The Long Reach begins with a bang, in a grocery store  in New Hampshire. We’re in media res, watching horrified as something awful unfolds and seemingly ends our story where it begins. Then we jump backwards in time to the ominous laboratory basement where the majority of the game takes place. We’re in control of a different character, but still not in control of the situation; something has gone horrifically wrong, and the lab hallways have fallen silent. It’s our job to work out what the heck happened and, ultimately, to get the heck out of Dodge. There’s only one catch – nothing is quite as it seems.

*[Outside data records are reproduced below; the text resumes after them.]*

-- pv_equiv track=rewrite | github.com/loning/the-binarymath | docs/proof/test_L1_4_time_emergence.py | simulate_state_evolution
-- ===== SOURCE A (Python) =====
-- from typing import Set, Dict, List, Optional, Tuple
--
-- def simulate_state_evolution(initial_state: Set[str], steps: int) -> List[Set[str]]:
--     """Simulate evolution of self-referential system"""
--     evolution = [initial_state]
--     current = initial_state.copy()
--
--     for i in range(steps):
--         # Simple evolution: add new states based on existing ones
--         new_elements = set()
--         for state in current:
--             # Add a transformation of each state
--             new_state = state + '0' if len(state) < 5 else state[:-1] + '1'
--             new_elements.add(new_state)
--
--         # Create new state set
--         next_state = current | new_elements
--         evolution.append(next_state)
--         current = next_state
--
--     return evolution
-- ===== SOURCE B (Python) =====
-- def _step(current):
--     return current | {s + '0' if len(s) < 5 else s[:-1] + '1' for s in current}
--
--
-- def simulate_state_evolution(initial_state, steps):
--     """Cycle detection: the step map is deterministic, so once a state recurs
--     the whole future is periodic; remember every state seen in a hash index
--     and, at the first recurrence, replay the detected cycle instead of
--     recomputing the remaining unions."""
--     evolution = [initial_state]
--     current = initial_state.copy()
--     seen = {tuple(current): 0}
--     for i in range(steps):
--         current = _step(current)
--         evolution.append(current)
--         j = seen.get(tuple(current))
--         if j is not None:
--             cycle = evolution[j:i + 1]
--             for k in range(steps - i - 1):
--                 evolution.append(cycle[(k + 1) % len(cycle)])
--             break
--         seen[tuple(current)] = i + 1
--     return evolution
-- ===== Notes on version B (the rewrite author's own statement) =====
-- stated objective: alternative
-- what changed: B records every state seen in a hash index and, at the first recurrence of a state, replays the detected cycle for the remaining steps instead of recomputing a union per step (the step map is deterministic, so the future is periodic from a recurrence on).
import Mathlib
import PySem

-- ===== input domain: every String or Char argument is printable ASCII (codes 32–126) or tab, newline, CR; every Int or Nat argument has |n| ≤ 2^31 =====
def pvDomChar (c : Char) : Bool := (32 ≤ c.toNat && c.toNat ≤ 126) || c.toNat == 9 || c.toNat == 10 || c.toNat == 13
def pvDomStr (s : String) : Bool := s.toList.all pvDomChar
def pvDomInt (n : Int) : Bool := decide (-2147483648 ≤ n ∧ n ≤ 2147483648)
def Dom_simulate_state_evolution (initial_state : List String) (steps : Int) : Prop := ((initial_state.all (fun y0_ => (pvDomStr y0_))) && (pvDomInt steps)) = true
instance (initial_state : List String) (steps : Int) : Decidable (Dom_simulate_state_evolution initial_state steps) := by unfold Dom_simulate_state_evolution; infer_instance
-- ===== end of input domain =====

-- B records every state seen in a hash index and, at the first recurrence of a state, replays the
-- detected cycle for the remaining steps instead of recomputing a union per step ('alternative' objective).

-- the shared per-element transformation: state + '0' if len(state) < 5 else state[:-1] + '1'
def pv_transform (state : String) : String :=
  if PySem.Str.len state < 5 then state ++ "0" else PySem.Str.slice state none (some (-1)) ++ "1"

-- ===== PORT A =====
def simulate_state_evolution (initial_state : List String) (steps : Int) : List (List String) :=
  ((PySem.List.pyRange 0 steps).foldl
    (fun (st : List (List String) × List String) (_ : Int) =>
      -- new_elements = set(); for state in current: new_elements.add(transform(state))
      let new_elements : PySem.Set String :=
        st.2.foldl (fun ne state => PySem.Set.add ne (pv_transform state)) PySem.Set.empty
      -- next_state = current | new_elements; evolution.append(next_state)
      let next_state : PySem.Set String := PySem.Set.union st.2 new_elements
      (st.1 ++ [next_state], next_state))
    ([initial_state], initial_state)).1

-- ===== PORT B =====
-- _step(current) = current | {s + '0' if len(s) < 5 else s[:-1] + '1' for s in current}
def pv_step (current : List String) : List String :=
  PySem.Set.union current (PySem.Set.ofList (current.map pv_transform))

The gameplay elements and narrative design here intertwine in spectacular fashion, egging each other on in a bid to confuse and disorient. That coffee mug I mentioned? It won’t be holding coffee. The rubber dog bone? Dropped by something that used to be a colleague. The Long Reach is a game that hopes to explore the complexities of insanity, and though its efforts are occasionally misguided the sense of spiraling chaos is unparalleled.

 

 

Sheesh, NSFW.

 

We’re exploring the definition of insane, but our points of reference are from the outset blurry and indistinct; you’ll often notice small details, changes in the world that signal another step down the sanity ladder for our protagonist. To give an example: the voice-activated elevators that are crucial to your movement begin to improvise their lines a little, straying from the usual “please state a floor” toward something altogether more euphemistic. Often the entire environment will shift nauseatingly, particularly when our protagonist is faced with unimpeded darkness; unable to maintain the balance of rationality and forced to think irrationally to succeed, our grip on sanity soon dwindles.

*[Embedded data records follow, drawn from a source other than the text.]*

lemma rdLoop_false (blocks : List Int) (gen kill : List (List Int)) (f : Nat)
    (a b : List (List Int)) : rdLoop blocks gen kill f (a, b, false) = (a, b, false) := by
  cases f with
  | zero => rfl
  | succ f => simp [rdLoop]

-- ===== VERDICT (by name: the statement is the Claim_ definition above) =====
theorem reaching_definitions_spec : Claim_equal_reaching_definitions := by
  unfold Claim_equal_reaching_definitions
  intro blocks gen kill _ hpre
  obtain ⟨hgl, hkl, hg, _⟩ := hpre
  unfold Spec_reaching_definitions reaching_definitions reaching_definitions_alt
  set n := blocks.length with hn
  set init : List (List Int) := blocks.map (fun _ => PySem.Set.empty) with hinit
  have hinitlen : init.length = n := by simp [hinit, hn]
  set C := rdChain gen kill 0 [] n with hC
  have hClen := rdChain_length gen kill n 0 []
  -- first pass
  have h1 := A_pass gen kill hg blocks 0 [] [] init init false []
    rfl rfl hinitlen hinitlen List.nodup_nil (by omega) (fun _ => rfl)
  simp only [List.nil_append, ← hn, ← hC] at h1
  have hP1 : (PySem.List.enumerate blocks).foldl (rdStep gen kill) (init, init, false)
      = (C.1, C.2, ((PySem.List.enumerate blocks).foldl (rdStep gen kill) (init, init, false)).2.2) := by
    have e0 : ((0 : Nat) : Int) = (0 : Int) := by norm_num
    rw [e0] at h1
    exact Prod.ext h1.1 (Prod.ext h1.2.1 rfl)
  -- second pass, if taken, leaves the state fixed with changed = false
  have h2 := A_pass gen kill hg blocks 0 [] [] C.1 C.2 false []
    rfl rfl (by rw [hC]; exact (rdChain_length gen kill n 0 []).1)
    (by rw [hC]; exact (rdChain_length gen kill n 0 []).2)
    List.nodup_nil (by omega) (fun _ => rfl)
  simp only [List.nil_append, ← hn, ← hC, Nat.cast_zero] at h2
  have hP2 : (PySem.List.enumerate blocks).foldl (rdStep gen kill) (C.1, C.2, false)
      = (C.1, C.2, false) :=
    Prod.ext h2.1 (Prod.ext h2.2.1 (h2.2.2 (by simp) (by simp)))
  -- run the loop
  have hA1 : (rdLoop blocks gen kill (n + 2) (init, init, true)).1 = C.1 ∧
      (rdLoop blocks gen kill (n + 2) (init, init, true)).2.1 = C.2 := by
    rw [show n + 2 = (n + 1) + 1 from rfl, rdLoop, if_pos rfl, hP1]
    cases hb : ((PySem.List.enumerate blocks).foldl (rdStep gen kill) (init, init, false)).2.2 with
    | false => rw [rdLoop_false]; exact ⟨rfl, rfl⟩
    | true => rw [rdLoop, if_pos rfl, hP2, rdLoop_false]; exact ⟨rfl, rfl⟩
  -- B's single pass
  have hB : (List.range n).foldl (rdFwdStep gen kill) ([], [], PySem.Set.empty)
      = (C.1, C.2, C.2.getLastD []) := by
    rw [show (PySem.Set.empty : List Int) = [] from rfl, List.range_eq_range',
        B_fold gen kill n 0 [] [] []]
    simp [hC]
  show ((rdLoop blocks gen kill (blocks.length + 2) (init, init, true)).1,
        (rdLoop blocks gen kill (blocks.length + 2) (init, init, true)).2.1)
      = (((List.range blocks.length).foldl (rdFwdStep gen kill) ([], [], PySem.Set.empty)).1,
         ((List.range blocks.length).foldl (rdFwdStep gen kill) ([], [], PySem.Set.empty)).2.1)
  rw [← hn, hB]
  exact Prod.ext (by simpa using hA1.1) (by simpa using hA1.2)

You’d expect a 16-bit pixel art design to hinder The Long Reach in telling such a dark story. And sure, some of the more gruesome scenes become more caricature than horrific. But pixel art is always gorgeous to behold (check out Kingdom if you don’t believe me) and the ever-changing design piles on the apprehension as you scour the pixelated hallways for tiny details and useful objects. The use of lighting is particularly effective, as are the exceptional transitions that mark our varying degree of sanity. I’ve never been scared to enter a pitch-black, pixel-art room before.

 

Grim.

 

If I’m being fussy, I’d say that perhaps the audio effects and background music occasionally detract from the immersion. Get stuck in an area, and the music soon becomes a repetitive clanging of eerie bells that’ll drive you as insane as your character (huh. In hindsight… perhaps that was intentional). That said, the music is often perfectly timed to cause a minor jump scare, and is usually an ethereal blend of synth and piano.

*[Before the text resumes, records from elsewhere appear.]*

-- pv_equiv track=rewrite | github.com/eliottcassidy2000/math | 04-computation/circulant_scalar_m_conjecture.py | all_circulant_gen_sets
-- ===== SOURCE A (Python) =====
-- def all_circulant_gen_sets(n):
--     """Generate all valid generating sets for circulant tournaments on Z/nZ."""
--     half = list(range(1, (n+1)//2))  # {1, 2, ..., (n-1)/2}
--     gen_sets = []
--     for mask in range(1 << len(half)):
--         gs = set()
--         for k, d in enumerate(half):
--             if mask & (1 << k):
--                 gs.add(d)
--             else:
--                 gs.add(n - d)
--         gen_sets.append(frozenset(gs))
--     return gen_sets
-- ===== SOURCE B (Python) =====
-- def all_circulant_gen_sets(n):
--     """Generate all valid generating sets for circulant tournaments on Z/nZ."""
--     half = list(range(1, (n+1)//2))
--
--     def build(ds):
--         if not ds:
--             return [[]]
--         d = ds[0]
--         return [[c] + t for t in build(ds[1:]) for c in (n - d, d)]
--
--     return [frozenset(t) for t in build(half)]
-- ===== Notes on version B (the rewrite author's own statement) =====
-- stated objective: alternative
-- what changed: Replaced the bitmask loop (iterate mask in range(2^len) and test each bit) by a structural recursion over the half-range that builds the choice lists by prepending n-d or d to each recursively built tail, yielding the same enumeration order without any bit arithmetic.
import Mathlib
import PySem

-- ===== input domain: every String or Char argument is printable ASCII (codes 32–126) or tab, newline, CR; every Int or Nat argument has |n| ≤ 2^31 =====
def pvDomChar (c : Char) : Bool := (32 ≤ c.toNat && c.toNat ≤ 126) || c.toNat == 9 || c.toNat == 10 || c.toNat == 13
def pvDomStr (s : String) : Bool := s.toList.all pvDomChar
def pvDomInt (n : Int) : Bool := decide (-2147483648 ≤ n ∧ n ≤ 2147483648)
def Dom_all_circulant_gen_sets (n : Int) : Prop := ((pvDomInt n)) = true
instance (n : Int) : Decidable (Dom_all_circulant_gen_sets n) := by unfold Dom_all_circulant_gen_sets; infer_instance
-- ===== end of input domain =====

-- B replaces A's bitmask loop by a structural recursion over the half-range (per-element
-- choice n-d vs d), a plainer decomposition of the same enumeration (objective: alternative).

-- ===== PORT A =====
-- literal port of A: bitmask enumeration; 'mask & (1 << k)' is PySem.Int.band / '<<<'
-- (the enumerate index kd.1 is ≥ 0, so '.toNat' on it is exact)
def all_circulant_gen_sets (n : Int) : List (List Int) :=
  let half : List Int := PySem.List.pyRange 1 (PySem.Int.floordiv (n + 1) 2) 1
  (PySem.List.pyRange 0 ((1 : Int) <<< half.length) 1).foldl
    (fun (gen_sets : List (List Int)) (mask : Int) =>
      let gs : PySem.Set Int :=
        (PySem.List.enumerate half).foldl
          (fun (gs : PySem.Set Int) (kd : Int × Int) =>
            if PySem.Int.band mask ((1 : Int) <<< kd.1.toNat) ≠ 0 then gs.add kd.2
            else gs.add (n - kd.2))
          PySem.Set.empty
      gen_sets ++ [gs]) []

-- ===== PORT B =====
-- B's recursive helper 'build'
def pvBuild (n : Int) : List Int → List (List Int)
  | [] => [[]]
  | d :: rest => (pvBuild n rest).flatMap (fun t => [(n - d) :: t, d :: t])

def all_circulant_gen_sets_alt (n : Int) : List (List Int) :=
  let half : List Int := PySem.List.pyRange 1 (PySem.Int.floordiv (n + 1) 2) 1
  (pvBuild n half).map (fun t => PySem.Set.ofList t)

-- ===== PRECONDITION & SPEC =====
def Spec_all_circulant_gen_sets (n : Int) (out : List (List Int)) : Prop := out = all_circulant_gen_sets_alt n
instance (n : Int) (out : List (List Int)) : Decidable (Spec_all_circulant_gen_sets n out) := by unfold Spec_all_circulant_gen_sets; infer_instance

-- ===== CLAIM (what is proved, stated in full; the proofs are below) =====
def Claim_equal_all_circulant_gen_sets : Prop := ∀ (n : Int), Dom_all_circulant_gen_sets n → Spec_all_circulant_gen_sets n (all_circulant_gen_sets n)

-- ===== LEMMAS AND PROOFS =====

-- the per-mask choice list: entry k is ds[k] if bit k of m is set, else n - ds[k]
def pvPick (n : Int) (m : Nat) : List Int → List Int
  | [] => []
  | d :: rest => (if m % 2 = 1 then d else n - d) :: pvPick n (m / 2) rest

theorem pv_foldl_append {α β : Type} (f : α → β) :
    ∀ (l : List α) (acc : List β),
      l.foldl (fun a x => a ++ [f x]) acc = acc ++ l.map f := by
  intro l
  induction l with
  | nil => simp
  | cons x xs ih => intro acc; simp [List.foldl_cons, ih]

theorem pv_mem_pick {n : Int} :
    ∀ (ds : List Int) (m : Nat) (x : Int), x ∈ pvPick n m ds → ∃ d ∈ ds, x = d ∨ x = n - d := by
  intro ds
  induction ds with
  | nil => simp [pvPick]
  | cons d rest ih =>
    intro m x hx
    simp only [pvPick, List.mem_cons] at hx
    rcases hx with hx | hx
    · exact ⟨d, List.mem_cons_self, by split_ifs at hx <;> simp [hx]⟩
    · obtain ⟨d', hd', h⟩ := ih (m / 2) x hx
      exact ⟨d', List.mem_cons_of_mem _ hd', h⟩

theorem pv_pick_nodup {n : Int} :
    ∀ (ds : List Int), ds.Pairwise (· < ·) → (∀ x ∈ ds, 0 < x ∧ 2 * x < n) →
      ∀ m : Nat, (pvPick n m ds).Nodup := by
  intro ds
  induction ds with
  | nil => intro _ _ m; simp [pvPick]
  | cons d rest ih =>
    intro hp hb m
    rw [List.pairwise_cons] at hp
    refine List.nodup_cons.mpr ⟨?_, ih hp.2 (fun x hx => hb x (List.mem_cons_of_mem _ hx)) (m / 2)⟩
    intro hmem
    obtain ⟨d', hd', h⟩ := pv_mem_pick _ _ _ hmem
    have h1 := hp.1 d' hd'
    have h2 := hb d' (List.mem_cons_of_mem _ hd')
    have h3 := hb d List.mem_cons_self
    split_ifs at h <;> rcases h with h | h <;> omega

theorem pv_band_bit (m j : Nat) :
    (PySem.Int.band (m : Int) ((1 : Int) <<< j) ≠ 0) ↔ ((m >>> j) % 2 = 1) := by
  have hsh : ((1 : Int) <<< j) = ((1 <<< j : Nat) : Int) := by
    simp [Int.shiftLeft_eq, Nat.shiftLeft_eq]
  rw [hsh, PySem.Int.band_natCast]
  have : ((m &&& 1 <<< j : Nat) : Int) ≠ 0 ↔ (m &&& 2 ^ j ≠ 0) := by
    rw [Nat.shiftLeft_eq, one_mul]
    exact Int.natCast_ne_zero
  rw [this, Nat.and_two_pow, Nat.shiftRight_eq_div_pow, Nat.testBit_eq_decide_div_mod_eq]
  by_cases h : m / 2 ^ j % 2 = 1 <;> simp [h]

theorem pv_enum_fold (n : Int) (m : Nat) :
    ∀ (ds : List Int) (j : Nat) (s : PySem.Set Int),
      (PySem.List.enumerate ds (j : Int)).foldl
        (fun (gs : PySem.Set Int) (kd : Int × Int) =>
          if PySem.Int.band (m : Int) ((1 : Int) <<< kd.1.toNat) ≠ 0 then gs.add kd.2
          else gs.add (n - kd.2)) s
      = (pvPick n (m >>> j) ds).foldl PySem.Set.add s := by
  intro ds
  induction ds with
  | nil => intro j s; simp [PySem.List.enumerate_nil, pvPick]
  | cons d rest ih =>
    intro j s
    rw [PySem.List.enumerate_cons]
    simp only [List.foldl_cons, pvPick]
    have hnext : ((j : Int) + 1) = ((j + 1 : Nat) : Int) := by push_cast; ring
    rw [hnext, ih (j + 1)]
    have hdiv : m >>> (j + 1) = (m >>> j) / 2 := Nat.shiftRight_succ m j
    have htn : ((j : Int)).toNat = j := Int.toNat_natCast j
    rw [hdiv, htn]
    by_cases hb : (m >>> j) % 2 = 1
    · rw [if_pos ((pv_band_bit m j).mpr hb), if_pos hb]
    · rw [if_neg (fun h => hb ((pv_band_bit m j).mp h)), if_neg hb]

theorem pv_range_double : ∀ (N : Nat),
    List.range (2 * N) = (List.range N).flatMap (fun q => [2 * q, 2 * q + 1]) := by
  intro N
  induction N with
  | zero => simp
  | succ k ih =>
    have h2 : 2 * (k + 1) = (2 * k + 1) + 1 := by ring
    rw [h2, List.range_succ, List.range_succ, List.range_succ, ih, List.flatMap_append]
    simp

theorem pv_map_range_pick (n : Int) :
    ∀ (ds : List Int),
      (List.range (2 ^ ds.length)).map (fun m => pvPick n m ds) = pvBuild n ds := by
  intro ds
  induction ds with
  | nil =>
    have : (2 : Nat) ^ ([] : List Int).length = 1 := by simp
    rw [this]
    simp [List.range_succ, pvPick, pvBuild]
  | cons d rest ih =>
    have hlen : (2 : Nat) ^ (d :: rest).length = 2 * 2 ^ rest.length := by
      simp [List.length_cons, pow_succ]; ring
    rw [pvBuild, ← ih, hlen, pv_range_double, List.map_flatMap, List.flatMap_map]
    congr 1
    funext q
    have e0 : (2 * q) % 2 = 0 := by omega
    have e1 : (2 * q) / 2 = q := by omega
    have e2 : (2 * q + 1) % 2 = 1 := by omega
    have e3 : (2 * q + 1) / 2 = q := by omega
    simp [pvPick, e0, e1, e2, e3]

theorem pv_fold_add_nodup (xs : List Int) (h : xs.Nodup) :
    xs.foldl PySem.Set.add PySem.Set.empty = xs := by
  have h1 : xs.foldl PySem.Set.add PySem.Set.empty = PySem.Set.ofList xs := rfl
  rw [h1]
  exact PySem.Set.ofList_eq_self_of_nodup xs h

theorem pv_half_bounds (n x : Int)
    (hx : x ∈ PySem.List.pyRange 1 (PySem.Int.floordiv (n + 1) 2) 1) : 0 < x ∧ 2 * x < n := by
  rw [PySem.List.mem_pyRange_one] at hx
  have hfd : (PySem.Int.floordiv (n + 1) 2) * 2 ≤ n + 1 ∧
      n + 1 < (PySem.Int.floordiv (n + 1) 2 + 1) * 2 :=
    (PySem.Int.floordiv_eq_iff_of_pos (by omega)).mp rfl
  omega

-- A's result, per mask list
theorem pv_A_eq_map (n : Int) :
    all_circulant_gen_sets n
      = (List.range (2 ^ (PySem.List.pyRange 1 (PySem.Int.floordiv (n + 1) 2) 1).length)).map
          (fun m => pvPick n m (PySem.List.pyRange 1 (PySem.Int.floordiv (n + 1) 2) 1)) := by
  unfold all_circulant_gen_sets
  set half := PySem.List.pyRange 1 (PySem.Int.floordiv (n + 1) 2) 1 with hhalf
  simp only []
  rw [pv_foldl_append]
  have hmask : PySem.List.pyRange 0 ((1 : Int) <<< half.length) 1
      = (List.range (2 ^ half.length)).map (fun k : Nat => ((k : Int))) := by
    rw [PySem.List.pyRange_one]
    have : (((1 : Int) <<< half.length) - 0).toNat = 2 ^ half.length := by
      rw [Int.shiftLeft_eq]
      have h2 : ((1 : Int) * 2 ^ half.length - 0) = ((2 ^ half.length : Nat) : Int) := by
        push_cast; ring
      rw [h2, Int.toNat_natCast]
    rw [this]
    simp
  rw [hmask, List.map_map, List.nil_append]
  apply List.map_congr_left
  intro m _
  simp only [Function.comp]
  have := pv_enum_fold n m half 0 PySem.Set.empty
  rw [Nat.shiftRight_zero] at this
  simp only [Nat.cast_zero] at this
  rw [this, pv_fold_add_nodup]
  exact pv_pick_nodup half (PySem.List.pairwise_lt_pyRange_one 1 _)
    (fun x hx => pv_half_bounds n x hx) m

-- ===== VERDICT (by name: the statement is the Claim_ definition above) =====
theorem all_circulant_gen_sets_spec : Claim_equal_all_circulant_gen_sets := by
  intro n _
  unfold Spec_all_circulant_gen_sets all_circulant_gen_sets_alt
  simp only []
  set half := PySem.List.pyRange 1 (PySem.Int.floordiv (n + 1) 2) 1 with hhalf
  rw [pv_A_eq_map, ← pv_map_range_pick n half, List.map_map]
  apply List.map_congr_left
  intro m _
  simp only [Function.comp]
  exact (PySem.Set.ofList_eq_self_of_nodup _
    (pv_pick_nodup half (PySem.List.pairwise_lt_pyRange_one 1 _)
      (fun x hx => pv_half_bounds n x hx) m)).symm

If you look carefully, you’ll see evidence of things that occurred without your actual presence; you’ll also spot some subtle changes – like the sexually aggressive elevators – that indicate your return from madness. These I particularly enjoyed. Often, what drives the insanity appears so ludicrous in the light of day that you can’t help but breath a sigh of relief. Your character will often be able to cut through the murk, as it were, and identify with reassuring clarity the world around him. A 3D printer, a coffee mug full of paint: these are the all-too-infrequent points of reference created by the environment in the hope of keeping the player disorientated.

 

Not bad at all.

 

The Long Reach is designed to unnerve, unseat, and unravel, and the very walls around you are constantly looking to alter your perception of what you thought was normal. Occasional cracks in the ambitious plot can be forgiven simply because the game is so damn enthralling; the question of sanity is posed resoundingly from start to finish, more than once in scenarios that make you wonder whether you ever actually left the metaphorical asylum. Like a blocky Shutter Island, the teasingly questionable nature of the protagonist’s own grip on his world makes for an unusual and refreshing gaming experience. My only real complaint is that it was over so quickly, though I suspect multiple playthroughs yield hidden results. There are also minor issues that need ironing out – one particularly annoying glitch that prevents the player from moving immediately after interacting with something – but I’m sure these things to be updated away in time.

Oh, and the word emphatic/ally was used accidentally in place of the word empathetic/ally a couple of times. But again, maybe that was intentional.

 

 

 

This review is based on a retail copy of the game provided by the publisher.